Duma i uprzedzenie- Jane Austen
Wydawnictwo i data: Prószyński i S-ka 2006-01-01
Ocena: * * * * *
Opis wydawcy:
Na początku zeszłego stulecia niezbyt zamożny ojciec pięciu córek nader często musiał zadawać sobie pytanie: kiedyż to w sąsiedztwie pojawi się jakiś odpowiedni kawaler? A kiedy już się pojawił, następowały dalsze perypetie, które Jane Austen z upodobaniem opisywała.
"Duma i uprzedzenie" uważana jest za arcydzieło w dorobku tej angielskiej pisarki, głównie dzięki zabawnym, zgoła dickensowskim opisom postaci głupich i niesympatycznych. Znajdujemy tu także melancholijną refleksję nad władzą pieniądza i znaczeniem pozycji społecznej, decydujących o życiu młodej panny; a przede wszystkim znakomity, powściągliwy styl, doskonale oddający harmonię opisywanego świata...
"Duma i uprzedzenie" uważana jest za arcydzieło w dorobku tej angielskiej pisarki, głównie dzięki zabawnym, zgoła dickensowskim opisom postaci głupich i niesympatycznych. Znajdujemy tu także melancholijną refleksję nad władzą pieniądza i znaczeniem pozycji społecznej, decydujących o życiu młodej panny; a przede wszystkim znakomity, powściągliwy styl, doskonale oddający harmonię opisywanego świata...
Moja recenzja:
Jeden przymiotnik pasuje jak ulał do tej książki i z chęcią wam go zdradzę – SYMPATYCZNA. Taka właśnie była od samego początku po ostatnie strony. Tacy byli bohaterowie, akcja, jej miejsce … wszystko przywoływało ogromny uśmiech na usta czytelnika i sprawiało, że „Dumę i uprzedzenie” czyta się z największą przyjemnością.

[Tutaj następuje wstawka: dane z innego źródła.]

-- pv_equiv track=rewrite | github.com/NateJoshuaSmith/Algorithms | algo_anim.py | quick_sort_anim
-- ===== SOURCE A (Python) =====
-- def quick_sort_anim(arr):
--     arr = arr.copy()
--     def quicksort(l, r):
--         if l >= r:
--             return
--         pivot = arr[(l + r) // 2]
--         i, j = l, r
--         while i <= j:
--             while i <= j and arr[i] < pivot:
--                 i += 1
--             while i <= j and arr[j] > pivot:
--                 j -= 1
--             if i <= j:
--                 arr[i], arr[j] = arr[j], arr[i]
--                 yield arr[:]
--                 i += 1
--                 j -= 1
--         yield from quicksort(l, j)
--         yield from quicksort(i, r)
--     yield from quicksort(0, len(arr) - 1)
--     yield arr[:]
-- ===== SOURCE B (Python) =====
-- def quick_sort_anim(arr):
--     arr = arr.copy()
--     stack = [(0, len(arr) - 1)]
--     while stack:
--         l, r = stack.pop()
--         if l >= r:
--             continue
--         pivot = arr[(l + r) // 2]
--         i, j = l, r
--         while i <= j:
--             if arr[i] < pivot:
--                 i += 1
--             elif arr[j] > pivot:
--                 j -= 1
--             else:
--                 arr[i], arr[j] = arr[j], arr[i]
--                 yield arr[:]
--                 i += 1
--                 j -= 1
--         stack.append((i, r))
--         stack.append((l, j))
--     yield arr[:]
-- ===== Notes on version B (the rewrite author's own statement) =====
-- stated objective: alternative
-- what changed: Replaces the recursive generator with an explicit stack of (l,r) ranges popped in one while loop (pushing (i,r) then (l,j) so the left range runs first), and flattens the two nested scan loops of the partition into a single one-step-per-iteration loop (advance i, or retreat j, or swap-and-yield) that produces the identical frame sequence.
import Mathlib
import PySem

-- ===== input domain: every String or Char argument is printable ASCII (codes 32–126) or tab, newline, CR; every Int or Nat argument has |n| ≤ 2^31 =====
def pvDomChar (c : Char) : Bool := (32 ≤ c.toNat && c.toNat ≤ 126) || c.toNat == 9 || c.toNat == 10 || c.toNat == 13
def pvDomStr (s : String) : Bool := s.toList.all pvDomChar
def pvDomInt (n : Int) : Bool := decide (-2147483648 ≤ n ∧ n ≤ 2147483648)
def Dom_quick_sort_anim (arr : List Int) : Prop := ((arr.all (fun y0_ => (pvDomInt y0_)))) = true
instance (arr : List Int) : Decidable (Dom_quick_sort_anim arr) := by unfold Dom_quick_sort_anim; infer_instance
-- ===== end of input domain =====

-- B replaces A's recursive generator by an explicit stack of (l, r) ranges popped in one
-- while loop, and flattens A's two nested scan loops into a single one-step-per-iteration
-- partition loop (advance i / retreat j / swap-and-yield); objective: alternative
-- decomposition, identical frame sequence. A copies its argument, so neither version
-- mutates the caller's list.
-- A's loops are written with a structural fuel parameter; every fuel passed is proved
-- sufficient by the lemmas below.

-- ===== PORT A =====
-- arr[k] read; every read performed by the algorithm is in range (0 ≤ k < len), where .getD is exact
def pvAt (arr : List Int) (k : Int) : Int := (PySem.List.pyGet? arr k).getD 0
-- arr[k] = v write; every write performed by the algorithm is in range, where this is exact
def pvSet (arr : List Int) (k : Int) (v : Int) : List Int :=
  if 0 ≤ k ∧ k < (arr.length : Int) then arr.set k.toNat v else arr
-- `arr[i], arr[j] = arr[j], arr[i]`
def pvSwap (arr : List Int) (i j : Int) : List Int :=
  pvSet (pvSet arr i (pvAt arr j)) j (pvAt arr i)

-- `while i <= j and arr[i] < pivot: i += 1` (fuel (j - i + 1).toNat is exact)
def pvScanI (arr : List Int) (pivot : Int) : Nat → Int → Int → Int
  | 0, i, _ => i
  | fuel + 1, i, j =>
    if i ≤ j ∧ pvAt arr i < pivot then pvScanI arr pivot fuel (i + 1) j else i

-- `while i <= j and arr[j] > pivot: j -= 1`
def pvScanJ (arr : List Int) (pivot : Int) : Nat → Int → Int → Int
  | 0, _, j => j
  | fuel + 1, i, j =>
    if i ≤ j ∧ pivot < pvAt arr j then pvScanJ arr pivot fuel i (j - 1) else j

-- A's outer `while i <= j:` partition loop; returns (arr, i, j, frames yielded)
def pvPart (pivot : Int) : Nat → List Int → Int → Int → List Int × Int × Int × List (List Int)
  | 0, arr, i, j => (arr, i, j, [])
  | fuel + 1, arr, i, j =>
    if i ≤ j then
      if pvScanI arr pivot (j - i + 1).toNat i j ≤ pvScanJ arr pivot (j - pvScanI arr pivot (j - i + 1).toNat i j + 1).toNat (pvScanI arr pivot (j - i + 1).toNat i j) j then
        ((pvPart pivot fuel (pvSwap arr (pvScanI arr pivot (j - i + 1).toNat i j) (pvScanJ arr pivot (j - pvScanI arr pivot (j - i + 1).toNat i j + 1).toNat (pvScanI arr pivot (j - i + 1).toNat i j) j)) ((pvScanI arr pivot (j - i + 1).toNat i j) + 1) ((pvScanJ arr pivot (j - pvScanI arr pivot (j - i + 1).toNat i j + 1).toNat (pvScanI arr pivot (j - i + 1).toNat i j) j) - 1)).1, (pvPart pivot fuel (pvSwap arr (pvScanI arr pivot (j - i + 1).toNat i j) (pvScanJ arr pivot (j - pvScanI arr pivot (j - i + 1).toNat i j + 1).toNat (pvScanI arr pivot (j - i + 1).toNat i j) j)) ((pvScanI arr pivot (j - i + 1).toNat i j) + 1) ((pvScanJ arr pivot (j - pvScanI arr pivot (j - i + 1).toNat i j + 1).toNat (pvScanI arr pivot (j - i + 1).toNat i j) j) - 1)).2.1, (pvPart pivot fuel (pvSwap arr (pvScanI arr pivot (j - i + 1).toNat i j) (pvScanJ arr pivot (j - pvScanI arr pivot (j - i + 1).toNat i j + 1).toNat (pvScanI arr pivot (j - i + 1).toNat i j) j)) ((pvScanI arr pivot (j - i + 1).toNat i j) + 1) ((pvScanJ arr pivot (j - pvScanI arr pivot (j - i + 1).toNat i j + 1).toNat (pvScanI arr pivot (j - i + 1).toNat i j) j) - 1)).2.2.1,
         pvSwap arr (pvScanI arr pivot (j - i + 1).toNat i j) (pvScanJ arr pivot (j - pvScanI arr pivot (j - i + 1).toNat i j + 1).toNat (pvScanI arr pivot (j - i + 1).toNat i j) j) :: (pvPart pivot fuel (pvSwap arr (pvScanI arr pivot (j - i + 1).toNat i j) (pvScanJ arr pivot (j - pvScanI arr pivot (j - i + 1).toNat i j + 1).toNat (pvScanI arr pivot (j - i + 1).toNat i j) j)) ((pvScanI arr pivot (j - i + 1).toNat i j) + 1) ((pvScanJ arr pivot (j - pvScanI arr pivot (j - i + 1).toNat i j + 1).toNat (pvScanI arr pivot (j - i + 1).toNat i j) j) - 1)).2.2.2)
      else (arr, pvScanI arr pivot (j - i + 1).toNat i j, pvScanJ arr pivot (j - pvScanI arr pivot (j - i + 1).toNat i j + 1).toNat (pvScanI arr pivot (j - i + 1).toNat i j) j, [])
    else (arr, i, j, [])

Zacznijmy od tego, jak bardzo „na czasie” jest książka z 1813r. Mimo, że od jej napisania minęło wiele lat, ciągle potrafię wskazać podobne problemy, zachowania, charaktery w naszym społeczeństwie. Czasem, podczas lektury, przypominałam sobie moich znajomych i z chęcią porównywałam ich do książkowych bohaterów. W książkach cenię sobie realizm, więc powieść J. Austen zyskała ogromnego plusa, a sama autorka jest przeze mnie szczerze podziwiana za stworzenie tak genialnego, ponadczasowego dzieła.

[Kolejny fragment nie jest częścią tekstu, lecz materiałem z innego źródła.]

-- pv_equiv track=rewrite | github.com/lebohangngcombolo-sys/Recruitment | server/scripts/sso_test_script.py | _hub_roles_to_app_role
-- ===== SOURCE A (Python) =====
-- def _hub_roles_to_app_role(roles):
--     """Map hub roles (e.g. ARW - Admin, ARW - Hiring Manager) to app role."""
--     if not roles:
--         return "candidate"
--     roles_lower = [r.lower() if isinstance(r, str) else "" for r in roles]
--     if any("admin" in r for r in roles_lower):
--         return "admin"
--     if any("hr" in r for r in roles_lower):
--         return "hr"
--     if any("manager" in r for r in roles_lower):
--         return "hiring_manager"
--     return "candidate"
-- ===== SOURCE B (Python) =====
-- _TABLE = ("admin", "hr", "hiring_manager", "candidate")
--
-- def _rank(r):
--     """Priority rank of a single role string: 0=admin, 1=hr, 2=manager, 3=none."""
--     rl = r.lower() if isinstance(r, str) else ""
--     if "admin" in rl:
--         return 0
--     if "hr" in rl:
--         return 1
--     if "manager" in rl:
--         return 2
--     return 3
--
-- def _hub_roles_to_app_role(roles):
--     """Map hub roles to app role: rank each role numerically, reduce by min, index a table."""
--     return _TABLE[min(map(_rank, roles), default=3)]
-- ===== Notes on version B (the rewrite author's own statement) =====
-- stated objective: alternative
-- what changed: Instead of lowering the whole list and running three separate any-scans, B maps each role to a numeric priority rank (0=admin,1=hr,2=manager,3=none), reduces by min, and indexes a fixed table with the result.
import Mathlib
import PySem

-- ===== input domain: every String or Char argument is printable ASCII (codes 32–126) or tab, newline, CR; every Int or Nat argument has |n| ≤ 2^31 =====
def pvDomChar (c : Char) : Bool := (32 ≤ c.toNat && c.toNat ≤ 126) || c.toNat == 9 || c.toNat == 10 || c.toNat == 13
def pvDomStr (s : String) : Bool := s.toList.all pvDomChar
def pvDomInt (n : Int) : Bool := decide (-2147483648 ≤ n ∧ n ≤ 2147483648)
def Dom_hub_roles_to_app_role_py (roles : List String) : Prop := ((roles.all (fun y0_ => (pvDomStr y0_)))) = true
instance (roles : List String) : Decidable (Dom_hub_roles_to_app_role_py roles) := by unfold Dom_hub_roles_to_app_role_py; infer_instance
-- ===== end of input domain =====

-- B replaces the lowered copy plus three any-scans by rank-each-role / reduce-by-min / table lookup (objective: alternative).

-- ===== PORT A =====
def hub_roles_to_app_role_py (roles : List String) : String :=
  if roles = [] then "candidate"
  else
    let roles_lower := roles.map (fun r => PySem.Str.lower r)
    if roles_lower.any (fun r => PySem.Str.isIn "admin" r) then "admin"
    else if roles_lower.any (fun r => PySem.Str.isIn "hr" r) then "hr"
    else if roles_lower.any (fun r => PySem.Str.isIn "manager" r) then "hiring_manager"
    else "candidate"

-- ===== PORT B =====
def pvTable : List String := ["admin", "hr", "hiring_manager", "candidate"]

def pvRank (r : String) : Int :=
  let rl := PySem.Str.lower r
  if PySem.Str.isIn "admin" rl then 0
  else if PySem.Str.isIn "hr" rl then 1
  else if PySem.Str.isIn "manager" rl then 2
  else 3

def hub_roles_to_app_role_py_alt (roles : List String) : String :=
  -- min(map(_rank, roles), default=3)
  let m : Int := match PySem.List.min? (roles.map pvRank) (fun x => x) with
    | none => 3
    | some v => v
  -- _TABLE[m]: m is always in 0..3, so the index is in range and getD never fires
  (PySem.List.pyGet? pvTable m).getD ""

-- ===== PRECONDITION & SPEC =====
def Spec_hub_roles_to_app_role_py (roles : List String) (out : String) : Prop := out = hub_roles_to_app_role_py_alt roles
instance (roles : List String) (out : String) : Decidable (Spec_hub_roles_to_app_role_py roles out) := by unfold Spec_hub_roles_to_app_role_py; infer_instance

-- ===== CLAIM =====
def Claim_equal_hub_roles_to_app_role_py : Prop := ∀ (roles : List String), Dom_hub_roles_to_app_role_py roles → Spec_hub_roles_to_app_role_py roles (hub_roles_to_app_role_py roles)

-- ===== LEMMAS AND PROOFS =====

-- the priority value A's if-chain computes, as a function of the list
def pvChain (roles : List String) : Int :=
  if roles.any (fun r => PySem.Str.isIn "admin" (PySem.Str.lower r)) then 0
  else if roles.any (fun r => PySem.Str.isIn "hr" (PySem.Str.lower r)) then 1
  else if roles.any (fun r => PySem.Str.isIn "manager" (PySem.Str.lower r)) then 2
  else 3

theorem pvRank_le (r : String) : pvRank r ≤ 3 := by
  dsimp only [pvRank]; split_ifs <;> omega

-- the priority chain over booleans: head-or-tail tests vs min of the two chains
theorem pv_bool_chain (a1 a2 a3 b1 b2 b3 : Bool) :
    (if (a1 || b1) = true then (0 : Int) else if (a2 || b2) = true then 1
     else if (a3 || b3) = true then 2 else 3)
    = min (if a1 = true then (0 : Int) else if a2 = true then 1 else if a3 = true then 2 else 3)
          (if b1 = true then (0 : Int) else if b2 = true then 1 else if b3 = true then 2 else 3) := by
  revert a1 a2 a3 b1 b2 b3; decide

theorem pv_rank_chain_cons (r : String) (rs : List String) :
    pvChain (r :: rs) = min (pvRank r) (pvChain rs) := by
  unfold pvChain
  dsimp only [pvRank]
  simp only [List.any_cons]
  exact pv_bool_chain _ _ _ _ _ _

theorem pv_foldl_min {a : Int} (ha : a ≤ 3) (rs : List String) :
    (rs.map pvRank).foldl min a = min a (pvChain rs) := by
  induction rs generalizing a with
  | nil => simp [pvChain, min_eq_left ha]
  | cons r rs ih =>
      rw [List.map_cons, List.foldl_cons,
        ih (le_trans (min_le_right a (pvRank r)) (pvRank_le r)), pv_rank_chain_cons, min_assoc]

-- the min of the ranks is determined by A's three any-tests
theorem pv_min_rank (roles : List String) :
    (match PySem.List.min? (roles.map pvRank) (fun x => x) with
      | none => (3 : Int)
      | some v => v)
    = (if roles.any (fun r => PySem.Str.isIn "admin" (PySem.Str.lower r)) then 0
       else if roles.any (fun r => PySem.Str.isIn "hr" (PySem.Str.lower r)) then 1
       else if roles.any (fun r => PySem.Str.isIn "manager" (PySem.Str.lower r)) then 2
       else 3) := by
  show _ = pvChain roles
  induction roles with
  | nil => decide
  | cons r rs _ =>
      rw [List.map_cons, PySem.List.min?_id_cons, pv_foldl_min (pvRank_le r), pv_rank_chain_cons]

-- ===== VERDICT =====
theorem hub_roles_to_app_role_py_spec : Claim_equal_hub_roles_to_app_role_py := by
  intro roles _
  unfold Spec_hub_roles_to_app_role_py hub_roles_to_app_role_py hub_roles_to_app_role_py_alt
  rw [pv_min_rank]
  by_cases h : roles = []
  · subst h; decide
  · simp only [h, if_false, List.any_map, Function.comp_def]
    split_ifs <;> simp [pvTable, PySem.List.pyGet?, PySem.List.pyIdx?]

Samych bohaterów polubiłam tak bardzo, że smutno, a przede wszystkim trudno, było się z nimi pożegnać. Z ogromną chęcią przeczytałabym o ich dalszych losach. Jane Austen doskonale poradziła sobie z kreowaniem ich charakterów. Nikt nie wydawał się „bez wyrazu”! Każde działanie podejmowane przez Jane, Elżbietę, czy innych było uwarunkowane ich cechami. ( chciałabym za to bić brawo autorce). Choć wszyscy bez wyjątku przypadli mi do gustu, moim wybrakiem serca został pan Darcy. Ciągle przewracałam strony, nie mogąc się doczekać wzmianek o nim samym.

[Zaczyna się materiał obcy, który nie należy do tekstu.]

-- pv_equiv track=rewrite | github.com/hmnd1257/BOJ | 백준/Bronze/2609. 최대공약수와 최소공배수/최대공약수와 최소공배수.py | max_cnt
-- ===== SOURCE A (Python) =====
-- def max_cnt(cnt, a, b):
--     while True:
--         cnt += 1
--         if cnt%a == 0 and cnt%b == 0:
--             max_cnt = cnt
--             break
--     min_cnt = (a*b)//max_cnt
--     return max_cnt, min_cnt
-- ===== SOURCE B (Python) =====
-- def max_cnt(cnt, a, b):
--     x, y = abs(a), abs(b)
--     while y:
--         x, y = y, x % y
--     L = (abs(a) * abs(b)) // x          # |lcm(a, b)|
--     m = L * (cnt // L + 1)              # smallest multiple of L strictly greater than cnt
--     return m, (a * b) // m
-- ===== Notes on version B (the rewrite author's own statement) =====
-- stated objective: faster
-- what changed: Replaces A's linear scan cnt+1, cnt+2, ... for the next common multiple by Euclid's gcd, lcm = |a*b|//gcd, and one floor division to jump directly to the next multiple of the lcm.
import Mathlib
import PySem

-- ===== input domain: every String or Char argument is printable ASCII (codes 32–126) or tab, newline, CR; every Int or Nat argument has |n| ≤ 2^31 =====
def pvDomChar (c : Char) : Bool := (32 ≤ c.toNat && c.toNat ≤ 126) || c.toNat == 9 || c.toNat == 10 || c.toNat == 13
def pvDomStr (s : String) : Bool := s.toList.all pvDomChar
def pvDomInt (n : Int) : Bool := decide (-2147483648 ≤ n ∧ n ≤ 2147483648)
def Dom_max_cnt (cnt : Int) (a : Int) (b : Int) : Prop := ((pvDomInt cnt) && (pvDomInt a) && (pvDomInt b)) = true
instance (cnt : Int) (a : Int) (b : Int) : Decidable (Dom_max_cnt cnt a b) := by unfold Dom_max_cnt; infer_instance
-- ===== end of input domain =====

-- B replaces A's linear scan for the next common multiple by Euclid's gcd plus one floor
-- division (faster, asymptotically); equivalence is about the returned pair (as a 2-list).

-- ===== PORT A =====
-- A's 'while True: cnt += 1; if cnt%a==0 and cnt%b==0: break', with a fuel bound that only
-- totalizes the recursion (fuel a.natAbs*b.natAbs+1 is proved sufficient whenever a ≠ 0 ∧ b ≠ 0).
def loopA (a b : Int) : Int → Nat → Option Int
  | _, 0 => none
  | c, f+1 =>
    if PySem.Int.mod (c+1) a = 0 ∧ PySem.Int.mod (c+1) b = 0 then some (c+1)
    else loopA a b (c+1) f

def max_cnt (cnt : Int) (a : Int) (b : Int) : List Int :=
  match loopA a b cnt (a.natAbs * b.natAbs + 1) with
  | some m => [m, PySem.Int.floordiv (a*b) m]
  | none => []

-- ===== PORT B =====
-- Python-mod Euclid step shrinks |y| (termination of Source B's 'while y:' loop).
theorem pvNatAbsModLt (x y : Int) (hy : ¬ y = 0) : (PySem.Int.mod x y).natAbs < y.natAbs := by
  rcases lt_or_gt_of_ne hy with h | h
  · have h1 := PySem.Int.mod_neg_bounds x h
    omega
  · have h1 := PySem.Int.mod_nonneg x h
    have h2 := PySem.Int.mod_lt x h
    omega

-- Source B's 'while y: x, y = y, x % y'
def gcdLoop (x y : Int) : Int :=
  if _hy : y = 0 then x else gcdLoop y (PySem.Int.mod x y)
termination_by y.natAbs
decreasing_by exact pvNatAbsModLt x y _hy

def max_cnt_alt (cnt : Int) (a : Int) (b : Int) : List Int :=
  let x := gcdLoop |a| |b|
  let L := PySem.Int.floordiv (|a| * |b|) x
  let m := L * (PySem.Int.floordiv cnt L + 1)
  [m, PySem.Int.floordiv (a*b) m]

-- ===== PRECONDITION & SPEC =====
-- Pre_ excludes exactly the inputs where Python A raises ZeroDivisionError: a = 0 or b = 0
-- (the test cnt % a), and -lcm(a,b) ≤ cnt < 0, where the scan stops at 0 and (a*b)//0 raises.
def Pre_max_cnt (cnt : Int) (a : Int) (b : Int) : Prop :=
  a ≠ 0 ∧ b ≠ 0 ∧ (0 ≤ cnt ∨ cnt < -(Int.lcm a b : Int))
instance (cnt : Int) (a : Int) (b : Int) : Decidable (Pre_max_cnt cnt a b) := by
  unfold Pre_max_cnt; infer_instance
def pvWitness_max_cnt : Int × Int × Int := (0, 2, 3)

def Spec_max_cnt (cnt : Int) (a : Int) (b : Int) (out : List Int) : Prop := out = max_cnt_alt cnt a b
instance (cnt : Int) (a : Int) (b : Int) (out : List Int) : Decidable (Spec_max_cnt cnt a b out) := by unfold Spec_max_cnt; infer_instance

-- ===== CLAIM (what is proved, stated in full; the proofs are below) =====
def Claim_equal_max_cnt : Prop := ∀ (cnt : Int) (a : Int) (b : Int), Dom_max_cnt cnt a b → Pre_max_cnt cnt a b → Spec_max_cnt cnt a b (max_cnt cnt a b)

-- ===== LEMMAS AND PROOFS =====

-- On Nat-cast arguments gcdLoop computes Nat.gcd.
theorem gcdLoop_natCast : ∀ (y x : Nat), gcdLoop (x : Int) (y : Int) = (Nat.gcd x y : Int) := by
  intro y
  induction y using Nat.strong_induction_on with
  | _ y ih =>
    intro x
    rw [gcdLoop]
    by_cases hy : (y : Int) = 0
    · have : y = 0 := by exact_mod_cast hy
      subst this
      simp
    · have hy0 : y ≠ 0 := by exact_mod_cast hy
      rw [dif_neg hy]
      have hmod : PySem.Int.mod (x : Int) (y : Int) = ((x % y : Nat) : Int) :=
        PySem.Int.mod_natCast x y
      rw [hmod, ih (x % y) (Nat.mod_lt _ (Nat.pos_of_ne_zero hy0))]
      congr 1
      rw [Nat.gcd_comm y (x % y), ← Nat.gcd_rec y x, Nat.gcd_comm]

-- The driver loop of A returns the least common multiple candidate m above its start.
theorem loopA_finds (a b m c0 : Int) (hma : a ∣ m) (hmb : b ∣ m)
    (hmin : ∀ k, c0 < k → k < m → ¬(a ∣ k ∧ b ∣ k)) :
    ∀ (fuel : Nat) (c : Int), c0 ≤ c → c < m → (m - c).toNat ≤ fuel →
      loopA a b c fuel = some m := by
  intro fuel
  induction fuel with
  | zero => intro c h0 hc hf; omega
  | succ f ih =>
    intro c h0 hc hf
    by_cases hm : c + 1 = m
    · have hA : PySem.Int.mod (c+1) a = 0 := by
        rw [PySem.Int.mod_eq_zero_iff_dvd]; rw [hm]; exact hma
      have hB : PySem.Int.mod (c+1) b = 0 := by
        rw [PySem.Int.mod_eq_zero_iff_dvd]; rw [hm]; exact hmb
      rw [loopA, if_pos ⟨hA, hB⟩, hm]
    · have hlt : c + 1 < m := by omega
      have hnot := hmin (c+1) (by omega) hlt
      have hcond : ¬ (PySem.Int.mod (c+1) a = 0 ∧ PySem.Int.mod (c+1) b = 0) := by
        rw [PySem.Int.mod_eq_zero_iff_dvd, PySem.Int.mod_eq_zero_iff_dvd]
        exact hnot
      rw [loopA, if_neg hcond]
      exact ih (c+1) (by omega) hlt (by omega)

theorem max_cnt_spec_aux (cnt a b : Int) (ha : a ≠ 0) (hb : b ≠ 0) :
    max_cnt cnt a b = max_cnt_alt cnt a b := by
  -- names for gcd / lcm
  have hg0 : 0 < Int.gcd a b := Int.gcd_pos_of_ne_zero_left b ha
  have hL0 : (0 : Int) < (Int.lcm a b : Int) := by
    exact_mod_cast Int.lcm_pos ha hb
  set L : Int := (Int.lcm a b : Int) with hLdef
  -- B's gcd equals Int.gcd
  have habs : |a| = ((a.natAbs : Nat) : Int) := Int.abs_eq_natAbs a
  have hbabs : |b| = ((b.natAbs : Nat) : Int) := Int.abs_eq_natAbs b
  have hgcd : gcdLoop |a| |b| = (Int.gcd a b : Int) := by
    rw [habs, hbabs, gcdLoop_natCast]; rfl
  -- B's L equals lcm
  have hprod : |a| * |b| = ((Int.gcd a b * Int.lcm a b : Nat) : Int) := by
    have hn : Int.gcd a b * Int.lcm a b = a.natAbs * b.natAbs := Nat.gcd_mul_lcm _ _
    rw [habs, hbabs, ← Nat.cast_mul, hn]
  have hLB : PySem.Int.floordiv (|a| * |b|) (gcdLoop |a| |b|) = L := by
    rw [hgcd, hprod]
    rw [PySem.Int.floordiv_natCast]
    rw [Nat.mul_div_cancel_left _ hg0]
  -- the next multiple of L strictly above cnt
  set q : Int := PySem.Int.floordiv cnt L with hq
  obtain ⟨hq1, hq2⟩ := (PySem.Int.floordiv_eq_iff_of_pos hL0).mp hq.symm
  set m : Int := L * (q + 1) with hm
  have hcm : cnt < m := by rw [hm]; nlinarith
  have hLm : L ∣ m := ⟨q + 1, rfl⟩
  have ham : a ∣ m := dvd_trans (Int.dvd_lcm_left a b) hLm
  have hbm : b ∣ m := dvd_trans (Int.dvd_lcm_right a b) hLm
  have hmin : ∀ k, cnt < k → k < m → ¬(a ∣ k ∧ b ∣ k) := by
    intro k hk1 hk2 ⟨hka, hkb⟩
    obtain ⟨t, ht⟩ := Int.coe_lcm_dvd hka hkb
    have htq : q < t := by
      by_contra hle
      push Not at hle
      have : k ≤ q * L := by
        rw [ht]; rw [mul_comm]
        exact mul_le_mul_of_nonneg_right hle (le_of_lt hL0)
      omega
    have : m ≤ k := by
      rw [hm, ht]
      have : q + 1 ≤ t := by omega
      exact mul_le_mul_of_nonneg_left this (le_of_lt hL0)
    omega
  -- fuel bound: m - cnt ≤ L ≤ |a|*|b|
  have hLle : L ≤ |a| * |b| := by
    rw [hLdef, hprod]
    exact_mod_cast Nat.le_mul_of_pos_left _ hg0
  have hfuel : (m - cnt).toNat ≤ a.natAbs * b.natAbs + 1 := by
    have h1 : m - cnt ≤ L := by rw [hm]; nlinarith
    have h2 : |a| * |b| = ((a.natAbs * b.natAbs : Nat) : Int) := by
      rw [habs, hbabs]; push_cast; ring
    omega
  have hloop := loopA_finds a b m cnt ham hbm hmin (a.natAbs * b.natAbs + 1) cnt
    le_rfl hcm hfuel
  -- assemble
  unfold max_cnt max_cnt_alt
  rw [hloop]
  simp only [hLB]
  rw [hm, hq]

-- ===== VERDICT (by name: the statement is the Claim_ definition above) =====
theorem max_cnt_spec : Claim_equal_max_cnt := by
  intro cnt a b _ hpre
  exact max_cnt_spec_aux cnt a b hpre.1 hpre.2.1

Nie mogę też nie wspomnieć, jak wartościowa jest ta książka pod względem historycznym. Mimo że, na pierwszy rzut oka, powieść wydaje się być babskim romansidłem, pod tą przykrywką czai się wiele informacji na temat życia ludzi w XIXw. Możemy więc wyciągnąć troszkę wiedzy na temat społeczeństwa i zabłysnąć, na przykład na lekcji historii :D
Ogromną zaletą książki jest humor. Już na początku wspomniałam, że czyta się ją z uśmiechem, ale niektóre fragmenty, sprawiają, że staje się on jeszcze szerszy. Wiem, że strasznie słodzę i jak każda książka, „Duma i Uprzedzenie” ma swoje wady, ale nie potrafię i nie chce teraz ich wymieniać, bo są one tak małe, że nie warto.
Podsumowując, książka jest świetna, zabierajcie się do czytania, a ja z czystym sercem stawiam pięć gwiazdek!
Ocena: 8,9/10
Tezą tej książki, jest to, że pierwsze wrażenie bywa często mylne a bliższa znajomość potrafi diametralnie zmienić opinię o innej osobie. Zgadzacie się?
Dla tych, którzy czytali: Czy Austen udało się ją udowodnić?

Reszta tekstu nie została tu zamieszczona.